**REQUIRED WORK**
Give back exactly the lines of the material below, starting with the line with "simp [Std.HashMap.getElem?_insert, beq_iff_eq]" and going on through the line with "qaCan_step m _".

**SUPPLIED RECORDS**
-- pv_equiv track=rewrite | github.com/1r0nw1ll/quantum-arithmetic-research | qa_algorithm_competency_batch5.py | qa_orbit_family
-- ===== SOURCE A (Python) =====
-- MODULUS  = 9
--
-- def qa_step(b, e, m=MODULUS): return e % m, (b + e) % m
--
-- def qa_orbit_family(b, e, m=MODULUS, max_steps=500):
--     seen, state = {}, (b % m, e % m)
--     for t in range(max_steps):
--         if state in seen:
--             p = t - seen[state]
--             if p == 1:  return "singularity"
--             if p == 8:  return "satellite"
--             if p == 24: return "cosmos"
--             return f"period_{p}"
--         seen[state] = t
--         state = qa_step(*state, m)
--     return "unknown"
-- ===== SOURCE B (Python) =====
-- MODULUS = 9
--
-- def qa_orbit_family(b, e, m=MODULUS, max_steps=500):
--     # The pair map is invertible mod m, so the orbit is purely periodic:
--     # the first state to repeat is always the start. Walk forward from the
--     # start and return as soon as we come back to it.
--     start = (b % m, e % m)
--     x, y = start
--     for t in range(1, max_steps):
--         x, y = y % m, (x + y) % m
--         if (x, y) == start:
--             if t == 1:  return "singularity"
--             if t == 8:  return "satellite"
--             if t == 24: return "cosmos"
--             return f"period_{t}"
--     return "unknown"
-- ===== Notes on version B (the rewrite author's own statement) =====
-- stated objective: simpler
-- what changed: B drops A's seen-dictionary entirely: since the pair map is a bijection on Z_m^2 the orbit is purely periodic, so B iterates the map forward from the reduced start and returns the period at the first return to the start, keeping only the current state instead of a map of all visited states.
import Mathlib
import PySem

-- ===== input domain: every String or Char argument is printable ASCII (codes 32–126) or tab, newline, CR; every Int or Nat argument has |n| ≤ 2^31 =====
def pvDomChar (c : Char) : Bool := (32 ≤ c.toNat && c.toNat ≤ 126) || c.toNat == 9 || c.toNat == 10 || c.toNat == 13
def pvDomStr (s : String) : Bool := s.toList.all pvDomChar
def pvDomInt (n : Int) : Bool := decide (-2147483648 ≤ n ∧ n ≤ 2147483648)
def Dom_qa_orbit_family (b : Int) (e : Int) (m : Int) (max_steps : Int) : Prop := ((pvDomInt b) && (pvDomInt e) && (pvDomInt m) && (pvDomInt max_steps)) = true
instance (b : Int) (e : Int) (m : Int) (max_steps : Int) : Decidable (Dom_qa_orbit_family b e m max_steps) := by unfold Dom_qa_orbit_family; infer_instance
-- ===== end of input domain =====

-- B drops A's seen-dictionary: the pair map is invertible mod m, so the orbit is purely
-- periodic and the first repeated state is always the start; B just walks forward from the
-- start until it returns there (objective: simpler).

-- ===== PORT A =====
-- helper qa_step(b, e, m)
def qaStepA (b : Int) (e : Int) (m : Int) : Int × Int :=
  (PySem.Int.mod e m, PySem.Int.mod (b + e) m)

-- the `for t in range(max_steps)` loop of A: fuel = remaining iterations, t = Python's t
-- Python's dict with O(1) lookup; only get?/insert are used, so insertion order is never observed
def qaLoopA (m : Int) : Nat → Std.HashMap (Int × Int) Int → Int × Int → Int → String
  | 0, _, _, _ => "unknown"
  | n + 1, seen, state, t =>
    match seen.get? state with
    | some t0 =>
      let p := t - t0
      if p = 1 then "singularity"
      else if p = 8 then "satellite"
      else if p = 24 then "cosmos"
      else "period_" ++ PySem.Int.toStr p
    | none => qaLoopA m n (seen.insert state t) (qaStepA state.1 state.2 m) (t + 1)

def qa_orbit_family (b : Int) (e : Int) (m : Int) (max_steps : Int) : String :=
  qaLoopA m max_steps.toNat Std.HashMap.emptyWithCapacity (PySem.Int.mod b m, PySem.Int.mod e m) 0

-- ===== PORT B =====
-- the `for t in range(1, max_steps)` loop of B: advance the state and compare with start
def qaLoopB (m : Int) (start : Int × Int) : Nat → Int × Int → Int → String
  | 0, _, _ => "unknown"
  | n + 1, st, t =>
    let st' := (PySem.Int.mod st.2 m, PySem.Int.mod (st.1 + st.2) m)
    if st' = start then
      if t = 1 then "singularity"
      else if t = 8 then "satellite"
      else if t = 24 then "cosmos"
      else "period_" ++ PySem.Int.toStr t
    else qaLoopB m start n st' (t + 1)

def qa_orbit_family_alt (b : Int) (e : Int) (m : Int) (max_steps : Int) : String :=
  let start := (PySem.Int.mod b m, PySem.Int.mod e m)
  qaLoopB m start (max_steps - 1).toNat start 1

-- ===== PRECONDITION & SPEC =====
-- Pre_ excludes only m = 0, on which Python's `b % m` raises ZeroDivisionError.
def Pre_qa_orbit_family (b : Int) (e : Int) (m : Int) (max_steps : Int) : Prop := m ≠ 0
instance (b : Int) (e : Int) (m : Int) (max_steps : Int) : Decidable (Pre_qa_orbit_family b e m max_steps) := by unfold Pre_qa_orbit_family; infer_instance

def pvWitness_qa_orbit_family : Int × Int × Int × Int := (2, 1, 9, 50)

def Spec_qa_orbit_family (b : Int) (e : Int) (m : Int) (max_steps : Int) (out : String) : Prop := out = qa_orbit_family_alt b e m max_steps
instance (b : Int) (e : Int) (m : Int) (max_steps : Int) (out : String) : Decidable (Spec_qa_orbit_family b e m max_steps out) := by unfold Spec_qa_orbit_family; infer_instance

-- ===== CLAIM (what is proved, stated in full; the proofs are below) =====
def Claim_equal_qa_orbit_family : Prop := ∀ (b : Int) (e : Int) (m : Int) (max_steps : Int), Dom_qa_orbit_family b e m max_steps → Pre_qa_orbit_family b e m max_steps → Spec_qa_orbit_family b e m max_steps (qa_orbit_family b e m max_steps)

-- ===== LEMMAS AND PROOFS =====

-- the step map, as one function on pairs (equal to both ports' inline computations)
def qaStepP (m : Int) (p : Int × Int) : Int × Int :=
  (PySem.Int.mod p.2 m, PySem.Int.mod (p.1 + p.2) m)

-- the orbit
def qaOrb (m : Int) (p0 : Int × Int) (n : Nat) : Int × Int := (qaStepP m)^[n] p0

-- canonical (already-reduced) pairs
def qaCan (m : Int) (p : Int × Int) : Prop :=
  PySem.Int.mod p.1 m = p.1 ∧ PySem.Int.mod p.2 m = p.2

lemma qaOrb_succ (m : Int) (p0 : Int × Int) (n : Nat) :
    qaOrb m p0 (n + 1) = qaStepP m (qaOrb m p0 n) := by
  simp [qaOrb, Function.iterate_succ_apply']

lemma qaLoopB_succ (m : Int) (start : Int × Int) (n : Nat) (st : Int × Int) (t : Int) :
    qaLoopB m start (n + 1) st t =
      if qaStepP m st = start then
        if t = 1 then "singularity"
        else if t = 8 then "satellite"
        else if t = 24 then "cosmos"
        else "period_" ++ PySem.Int.toStr t
      else qaLoopB m start n (qaStepP m st) (t + 1) := rfl

lemma hmap_get?_insert (d : Std.HashMap (Int × Int) Int) (k k' : Int × Int) (v : Int) :
    (d.insert k v).get? k' = if k' = k then some v else d.get? k' := by
  simp [Std.HashMap.getElem?_insert, beq_iff_eq]
  rcases eq_or_ne k k' with h | h <;> simp [h, eq_comm]

lemma hmap_get?_empty (k : Int × Int) :
    (Std.HashMap.emptyWithCapacity : Std.HashMap (Int × Int) Int).get? k = none := by
  simp

lemma qaCan_step (m : Int) (p : Int × Int) : qaCan m (qaStepP m p) := by
  constructor <;> simp [qaStepP, PySem.Int.mod]

lemma qaCan_orb (m : Int) (p0 : Int × Int) (h0 : qaCan m p0) (n : Nat) :
    qaCan m (qaOrb m p0 n) := by
  cases n with
  | zero => exact h0
  | succ k => rw [qaOrb_succ]; exact qaCan_step m _

lemma fmod_congr (a b m : Int) (h : a % m = b % m) : a.fmod m = b.fmod m := by
  rw [Int.fmod_eq_emod, Int.fmod_eq_emod, h]
  have hiff : (m ∣ a) ↔ (m ∣ b) := by rw [Int.dvd_iff_emod_eq_zero, Int.dvd_iff_emod_eq_zero, h]
  by_cases h0 : 0 ≤ m ∨ m ∣ a
  · rw [if_pos h0, if_pos (by tauto)]
  · rw [if_neg h0, if_neg (by tauto)]

lemma fmod_emod (a m : Int) : (a.fmod m) % m = a % m := by
  simp [Int.fmod_eq_emod]
  split <;> simp

lemma qaStep_inj (m : Int) (p q : Int × Int) (hp : qaCan m p) (hq : qaCan m q)
    (h : qaStepP m p = qaStepP m q) : p = q := by
  obtain ⟨hp1, hp2⟩ := hp
  obtain ⟨hq1, hq2⟩ := hq
  have h1 : PySem.Int.mod p.2 m = PySem.Int.mod q.2 m := congrArg Prod.fst h
  have h2 : PySem.Int.mod (p.1 + p.2) m = PySem.Int.mod (q.1 + q.2) m := congrArg Prod.snd h
  have he2 : p.2 = q.2 := by rw [← hp2, ← hq2]; exact h1
  have hem : (p.1 + p.2) % m = (q.1 + q.2) % m := by
    have := congrArg (· % m) h2
    simpa [PySem.Int.mod, fmod_emod] using this
  have he1 : p.1 % m = q.1 % m := by
    have h := Int.emod_eq_emod_iff_emod_sub_eq_zero.mp hem
    have h' : (p.1 - q.1) % m = 0 := by
      have hx : p.1 + p.2 - (q.1 + q.2) = p.1 - q.1 := by rw [he2]; ring
      rwa [hx] at h
    exact Int.emod_eq_emod_iff_emod_sub_eq_zero.mpr h'
  have : p.1 = q.1 := by
    rw [← hp1, ← hq1]
    exact fmod_congr _ _ _ he1
  exact Prod.ext this he2

-- the first state repeating an earlier one, along a so-far injective orbit, is the start
lemma qa_first_repeat (m : Int) (p0 : Int × Int) (h0 : qaCan m p0) (T j : Nat)
    (hj : j < T)
    (hdist : ∀ i k : Nat, i < k → k < T → qaOrb m p0 i ≠ qaOrb m p0 k)
    (h : qaOrb m p0 T = qaOrb m p0 j) : j = 0 := by
  by_contra hne
  have hj1 : 1 ≤ j := Nat.one_le_iff_ne_zero.mpr hne
  have hT1 : 1 ≤ T := le_trans hj1 (le_of_lt hj)
  have hstep : qaStepP m (qaOrb m p0 (T - 1)) = qaStepP m (qaOrb m p0 (j - 1)) := by
    rw [← qaOrb_succ, ← qaOrb_succ, Nat.sub_add_cancel hT1, Nat.sub_add_cancel hj1]
    exact h
  have heq : qaOrb m p0 (T - 1) = qaOrb m p0 (j - 1) :=
    qaStep_inj m _ _ (qaCan_orb m p0 h0 _) (qaCan_orb m p0 h0 _) hstep
  exact hdist (j - 1) (T - 1) (by omega) (by omega) heq.symm

-- the main loop correspondence
lemma qaLoop_eq (m : Int) (p0 : Int × Int) (h0 : qaCan m p0) :
    ∀ (n T : Nat) (seen : Std.HashMap (Int × Int) Int),
      1 ≤ T →
      (∀ q v, seen.get? q = some v → ∃ j : Nat, j < T ∧ q = qaOrb m p0 j ∧ v = (j : Int)) →
      (∀ j : Nat, j < T → seen.get? (qaOrb m p0 j) = some (j : Int)) →
      (∀ i k : Nat, i < k → k < T → qaOrb m p0 i ≠ qaOrb m p0 k) →
      qaLoopA m n seen (qaOrb m p0 T) (T : Int) = qaLoopB m p0 n (qaOrb m p0 (T - 1)) (T : Int) := by
  intro n
  induction n with
  | zero => intro T seen _ _ _ _; rfl
  | succ n ih =>
    intro T seen hT hsound hcomp hdist
    have hstep' : qaStepP m (qaOrb m p0 (T - 1)) = qaOrb m p0 T := by
      rw [← qaOrb_succ, Nat.sub_add_cancel hT]
    cases hlk : seen.get? (qaOrb m p0 T) with
    | some v =>
      obtain ⟨j, hjT, hqe, hve⟩ := hsound _ _ hlk
      have hj0 : j = 0 := qa_first_repeat m p0 h0 T j hjT hdist hqe
      subst hj0
      have hstart : qaOrb m p0 T = p0 := by simpa [qaOrb] using hqe
      subst hve
      -- A fires with p = T - 0 = T; B fires with t = T
      have hfire : qaStepP m (qaOrb m p0 (T - 1)) = p0 := by rw [hstep', hstart]
      simp only [qaLoopA, hlk, qaLoopB_succ, if_pos hfire]
      norm_num
    | none =>
      have hTnotin : ∀ j : Nat, j < T → qaOrb m p0 T ≠ qaOrb m p0 j := by
        intro j hj heq
        have hc := hcomp j hj
        rw [← heq, hlk] at hc
        exact absurd hc (by simp)
      have hnstart : qaOrb m p0 T ≠ p0 := by
        have := hTnotin 0 hT
        simpa [qaOrb] using this
      have hA : qaLoopA m (n + 1) seen (qaOrb m p0 T) (T : Int)
          = qaLoopA m n (seen.insert (qaOrb m p0 T) (T : Int)) (qaStepA (qaOrb m p0 T).1 (qaOrb m p0 T).2 m) ((T : Int) + 1) := by
        simp only [qaLoopA, hlk]
      have hB : qaLoopB m p0 (n + 1) (qaOrb m p0 (T - 1)) (T : Int)
          = qaLoopB m p0 n (qaOrb m p0 T) ((T : Int) + 1) := by
        rw [qaLoopB_succ, hstep', if_neg hnstart]
      rw [hA, hB]
      have hstepA : qaStepA (qaOrb m p0 T).1 (qaOrb m p0 T).2 m = qaOrb m p0 (T + 1) := by
        rw [qaOrb_succ]; rfl
      rw [hstepA]
      have hcast : ((T : Int) + 1) = ((T + 1 : Nat) : Int) := by push_cast; ring
      rw [hcast]
      have := ih (T + 1) (seen.insert (qaOrb m p0 T) (T : Int)) (by omega)
        (by
          intro q v hq
          rw [hmap_get?_insert] at hq
          split at hq
          · next hqe =>
            exact ⟨T, by omega, by simpa using hqe, by simpa using hq.symm⟩
          · obtain ⟨j, hj, h1, h2⟩ := hsound q v hq
            exact ⟨j, by omega, h1, h2⟩)
        (by
          intro j hj
          rcases Nat.lt_succ_iff_lt_or_eq.mp hj with hj' | hj'
          · rw [hmap_get?_insert, if_neg (fun hc => hTnotin j hj' hc.symm), hcomp j hj']
          · subst hj'; rw [hmap_get?_insert, if_pos rfl])
        (by
          intro i k hik hk
          rcases Nat.lt_succ_iff_lt_or_eq.mp hk with hk' | hk'
          · exact hdist i k hik hk'
          · subst hk'; exact fun hc => hTnotin i hik hc.symm)
      simpa [Nat.add_sub_cancel] using this

-- ===== VERDICT (by name: the statement is the Claim_ definition above) =====
theorem qa_orbit_family_spec : Claim_equal_qa_orbit_family := by
  intro b e m max_steps _ hm
  unfold Spec_qa_orbit_family qa_orbit_family qa_orbit_family_alt
  set p0 : Int × Int := (PySem.Int.mod b m, PySem.Int.mod e m) with hp0
  have h0 : qaCan m p0 := by
    constructor <;> simp [hp0, PySem.Int.mod]

  rcases Nat.eq_zero_or_pos max_steps.toNat with h | h
  · have h1 : (max_steps - 1).toNat = 0 := by omega
    rw [h, h1]; rfl
  · obtain ⟨N, hN⟩ : ∃ N, max_steps.toNat = N + 1 := ⟨max_steps.toNat - 1, by omega⟩
    have h1 : (max_steps - 1).toNat = N := by omega
    rw [hN, h1]
    have hstep0 : qaStepA p0.1 p0.2 m = qaOrb m p0 1 := by rw [qaOrb_succ]; rfl
    have hfirst : qaLoopA m (N + 1) Std.HashMap.emptyWithCapacity p0 0
        = qaLoopA m N (Std.HashMap.emptyWithCapacity.insert p0 0) (qaOrb m p0 1) 1 := by
      rw [show qaLoopA m (N + 1) Std.HashMap.emptyWithCapacity p0 0
          = qaLoopA m N (Std.HashMap.emptyWithCapacity.insert p0 (0 : Int)) (qaStepA p0.1 p0.2 m) (0 + 1) from by
        simp only [qaLoopA, hmap_get?_empty], hstep0]
      norm_num
    rw [hfirst]
    have := qaLoop_eq m p0 h0 N 1 (Std.HashMap.emptyWithCapacity.insert p0 0) (le_refl 1)
      (by
        intro q v hq
        rw [hmap_get?_insert] at hq
        split at hq
        · next hqe => exact ⟨0, by omega, by simpa [qaOrb] using hqe, by simpa using hq.symm⟩
        · rw [hmap_get?_empty] at hq; exact absurd hq (by simp))
      (by
        intro j hj
        interval_cases j
        simp [qaOrb])
      (by intro i k hik hk; omega)
    simpa [qaOrb] using this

**RESULT FOR THIS TASK**
  simp [Std.HashMap.getElem?_insert, beq_iff_eq]
  rcases eq_or_ne k k' with h | h <;> simp [h, eq_comm]

lemma hmap_get?_empty (k : Int × Int) :
    (Std.HashMap.emptyWithCapacity : Std.HashMap (Int × Int) Int).get? k = none := by
  simp

lemma qaCan_step (m : Int) (p : Int × Int) : qaCan m (qaStepP m p) := by
  constructor <;> simp [qaStepP, PySem.Int.mod]

lemma qaCan_orb (m : Int) (p0 : Int × Int) (h0 : qaCan m p0) (n : Nat) :
    qaCan m (qaOrb m p0 n) := by
  cases n with
  | zero => exact h0
  | succ k => rw [qaOrb_succ]; exact qaCan_step m _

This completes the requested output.